**WORK TASK:**
Every line below that holds "hdlt" must be copied.

------------------------

lemma pvInv_groups (delimiter : String) (groups : List String)
    (d : PySem.Dict Int (List (List String))) (seen : PySem.Set (List String))
    (flat : List (List String)) (depths : List Int) (h : pvInv d seen flat depths) :
    ∃ seen' flat' depths',
      groups.foldl (gGroup delimiter) (seen, flat, depths) = (seen', flat', depths')
      ∧ pvInv (groups.foldl (aGroup delimiter) d) seen' flat' depths' := by
  induction groups generalizing d seen flat depths with
  | nil => exact ⟨seen, flat, depths, rfl, h⟩
  | cons g gs ih =>
    obtain ⟨s1, f1, d1, hb, hinv⟩ := pvInv_group delimiter g d seen flat depths h
    simp only [List.foldl_cons, hb]
    exact ih _ s1 f1 d1 hinv

-- ---- bridging B's depths pass to the ghost state (third projection) ----

lemma pvThd_step (parts : List String) (st : PySem.Set (List String) × List (List String) × List Int)
    (ip : Int × String) :
    (gStep parts st ip).2.2
      = if ip.2 ≠ "" ∧ ip.1 ∉ st.2.2 then st.2.2 ++ [ip.1] else st.2.2 := by
  obtain ⟨s, f, d⟩ := st
  by_cases h1 : ip.2 = ""
  · simp [gStep, h1]
  · by_cases h2 : ip.1 ∈ d
    · simp only [gStep]
      simp [h1, h2]
      split <;> rfl
    · simp only [gStep]
      simp [h1, h2]
      split <;> rfl

lemma pvThd_fold (parts : List String) (L : List (Int × String))
    (st : PySem.Set (List String) × List (List String) × List Int) :
    (L.foldl (gStep parts) st).2.2
      = L.foldl (fun depths ip => if ip.2 ≠ "" ∧ ip.1 ∉ depths then depths ++ [ip.1] else depths)
          st.2.2 := by
  induction L generalizing st with
  | nil => rfl
  | cons p L ih =>
    simp only [List.foldl_cons]
    rw [ih, pvThd_step]

lemma pvThd_groups (delimiter : String) (gs : List String)
    (st : PySem.Set (List String) × List (List String) × List Int) :
    (gs.foldl (gGroup delimiter) st).2.2
      = (gs.map (fun g => (PySem.Str.split? g delimiter).getD [])).foldl bDepthChain st.2.2 := by
  induction gs generalizing st with
  | nil => rfl
  | cons g gs ih =>
    simp only [List.foldl_cons, List.map_cons]
    rw [ih]
    congr 1
    exact pvThd_fold _ _ _

-- ---- bridging B's per-depth block pass to the ghost flat list ----

-- effect of one whole chain of the ghost pass on 'flat' filtered at one depth
lemma pvChain_fold (chain : List String) (dep : Int) (is : List Int)
    (hnd : is.Nodup) (hmem : ∀ i ∈ is, 0 ≤ i ∧ i < PySem.List.len chain)
    (seen : PySem.Set (List String)) (flat : List (List String)) (depths : List Int)
    (hseen : ∀ p, p ∈ seen ↔ p ∈ flat) :
    ∃ seen2 flat2 depths2,
      (is.map (fun i => (i, PySem.List.pyGetD chain i ""))).foldl (gStep chain) (seen, flat, depths)
        = (seen2, flat2, depths2)
      ∧ (∀ p, p ∈ seen2 ↔ p ∈ flat2)
      ∧ flat2.filter (fun p => PySem.List.len p == dep + 1)
          = flat.filter (fun p => PySem.List.len p == dep + 1)
            ++ (if dep ∈ is ∧ PySem.List.pyGetD chain dep "" ≠ ""
                  ∧ PySem.List.slice chain none (some (dep + 1)) ∉ flat
                then [PySem.List.slice chain none (some (dep + 1))] else []) := by
  induction is generalizing seen flat depths with
  | nil => exact ⟨seen, flat, depths, rfl, hseen, by simp⟩
  | cons i is ih =>
    obtain ⟨hi0, hilt⟩ := hmem i List.mem_cons_self
    have hndt : is.Nodup := hnd.of_cons
    have hni : i ∉ is := (List.nodup_cons.1 hnd).1
    have hmemt : ∀ j ∈ is, 0 ≤ j ∧ j < PySem.List.len chain :=
      fun j hj => hmem j (List.mem_cons_of_mem _ hj)
    have hchainlen : i < (chain.length : Int) := by simpa [PySem.List.len_eq] using hilt
    have hleni : PySem.List.len (PySem.List.slice chain none (some (i + 1))) = i + 1 := by
      rw [PySem.List.slice_to chain (show (0:Int) ≤ i + 1 by omega)]
      simp [PySem.List.len_eq]
      omega
    by_cases hve : PySem.List.pyGetD chain i "" = ""
    · -- empty component: ghost state unchanged
      have hstep : gStep chain (seen, flat, depths) (i, PySem.List.pyGetD chain i "")
          = (seen, flat, depths) := by
        simp [gStep, hve]
      simp only [List.map_cons, List.foldl_cons, hstep]
      obtain ⟨s2, f2, d2, hfold, hs2, hfil⟩ := ih hndt hmemt seen flat depths hseen
      refine ⟨s2, f2, d2, hfold, hs2, ?_⟩
      rw [hfil]
      congr 1
      by_cases hid : i = dep
      · subst hid
        simp [hve]
      · have hdi : dep ≠ i := fun h => hid h.symm
        simp only [List.mem_cons, hdi, false_or]
    · -- nonempty component at index i
      by_cases hsi : PySem.List.slice chain none (some (i + 1)) ∈ seen
      · -- already seen: flat unchanged, only depths may change
        have hfli : PySem.List.slice chain none (some (i + 1)) ∈ flat :=
          (hseen _).1 hsi
        have hstep : gStep chain (seen, flat, depths) (i, PySem.List.pyGetD chain i "")
            = (seen, flat, if i ∈ depths then depths else depths ++ [i]) := by
          simp only [gStep, ite_not]
          simp [hve, hsi]
        simp only [List.map_cons, List.foldl_cons, hstep]
        obtain ⟨s2, f2, d2, hfold, hs2, hfil⟩ :=
          ih hndt hmemt seen flat _ hseen
        refine ⟨s2, f2, d2, hfold, hs2, ?_⟩
        rw [hfil]
        congr 1
        by_cases hid : i = dep
        · subst hid
          have h2 : ¬ (i ∈ is ∧ PySem.List.pyGetD chain i "" ≠ ""
              ∧ PySem.List.slice chain none (some (i + 1)) ∉ flat) := by
            rintro ⟨hc, -, -⟩; exact hni hc
          have h1 : ¬ (i ∈ i :: is ∧ PySem.List.pyGetD chain i "" ≠ ""
              ∧ PySem.List.slice chain none (some (i + 1)) ∉ flat) := by
            rintro ⟨-, -, hc⟩; exact hc hfli
          rw [if_neg h2, if_neg h1]
        · have hdi : dep ≠ i := fun h => hid h.symm
          simp only [List.mem_cons, hdi, false_or]
      · -- fresh prefix: flat grows by chain[:i+1]
        have hfli : PySem.List.slice chain none (some (i + 1)) ∉ flat :=
          fun hc => hsi ((hseen _).2 hc)
        have hstep : gStep chain (seen, flat, depths) (i, PySem.List.pyGetD chain i "")
            = (PySem.Set.add seen (PySem.List.slice chain none (some (i + 1))),
               flat ++ [PySem.List.slice chain none (some (i + 1))],
               if i ∈ depths then depths else depths ++ [i]) := by
          simp only [gStep, ite_not]
          simp [hve, hsi]
        have hseen' : ∀ p, p ∈ PySem.Set.add seen (PySem.List.slice chain none (some (i + 1)))
            ↔ p ∈ flat ++ [PySem.List.slice chain none (some (i + 1))] := by
          intro p
          rw [PySem.Set.mem_add, List.mem_append]
          simp [hseen p]
        simp only [List.map_cons, List.foldl_cons, hstep]
        obtain ⟨s2, f2, d2, hfold, hs2, hfil⟩ :=
          ih hndt hmemt _ (flat ++ [PySem.List.slice chain none (some (i + 1))]) _ hseen'
        refine ⟨s2, f2, d2, hfold, hs2, ?_⟩
        rw [hfil]
        by_cases hid : i = dep
        · subst hid
          have hP : (PySem.List.len (PySem.List.slice chain none (some (i + 1))) == i + 1)
              = true := by
            rw [hleni]
            simp
          have h2 : ¬ (i ∈ is ∧ PySem.List.pyGetD chain i "" ≠ ""
              ∧ PySem.List.slice chain none (some (i + 1))
                  ∉ flat ++ [PySem.List.slice chain none (some (i + 1))]) := by
            rintro ⟨hc, -, -⟩; exact hni hc
          have h1 : (i ∈ i :: is ∧ PySem.List.pyGetD chain i "" ≠ ""
              ∧ PySem.List.slice chain none (some (i + 1)) ∉ flat) :=
            ⟨List.mem_cons_self, hve, hfli⟩
          rw [if_neg h2, if_pos h1, List.filter_append]
          simp only [List.filter_cons, List.filter_nil, hP, if_true, List.append_nil]
        · have hPne : (PySem.List.len (PySem.List.slice chain none (some (i + 1))) == dep + 1)
              = false := by
            rw [hleni]
            simp only [beq_eq_false_iff_ne, ne_eq]
            omega
          have hfapp : (flat ++ [PySem.List.slice chain none (some (i + 1))]).filter
                (fun p => PySem.List.len p == dep + 1)
              = flat.filter (fun p => PySem.List.len p == dep + 1) := by
            rw [List.filter_append]
            simp only [List.filter_cons, List.filter_nil, hPne]
            simp
          rw [hfapp]
          congr 1
          by_cases hdin : dep ∈ is
          · obtain ⟨hd0, hdlt⟩ := hmemt dep hdin
            have hlend : PySem.List.len (PySem.List.slice chain none (some (dep + 1)))
                = dep + 1 := by
              rw [PySem.List.slice_to chain (show (0:Int) ≤ dep + 1 by omega)]
              simp [PySem.List.len_eq] at hdlt ⊢
              omega
            have hne : PySem.List.slice chain none (some (dep + 1))
                ≠ PySem.List.slice chain none (some (i + 1)) := by
              intro hc
              rw [hc, hleni] at hlend
              omega
            have hmm : PySem.List.slice chain none (some (dep + 1))
                  ∈ flat ++ [PySem.List.slice chain none (some (i + 1))]
                ↔ PySem.List.slice chain none (some (dep + 1)) ∈ flat := by
              simp [List.mem_append, hne]
            have hdi : dep ≠ i := fun h => hid h.symm
            simp only [List.mem_cons, hdi, false_or, hmm]
          · have h1 : ¬ (dep ∈ i :: is ∧ PySem.List.pyGetD chain dep "" ≠ ""
                ∧ PySem.List.slice chain none (some (dep + 1)) ∉ flat) := by
              rintro ⟨hm, -, -⟩
              rcases List.mem_cons.1 hm with hm | hm
              · exact hid hm.symm
              · exact hdin hm
            have h2 : ¬ (dep ∈ is ∧ PySem.List.pyGetD chain dep "" ≠ ""
                ∧ PySem.List.slice chain none (some (dep + 1))
                    ∉ flat ++ [PySem.List.slice chain none (some (i + 1))]) := by
              rintro ⟨hm, -, -⟩
              exact hdin hm
            rw [if_neg h1, if_neg h2]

------------------------

**RESPONSE:**
          · obtain ⟨hd0, hdlt⟩ := hmemt dep hdin
              simp [PySem.List.len_eq] at hdlt ⊢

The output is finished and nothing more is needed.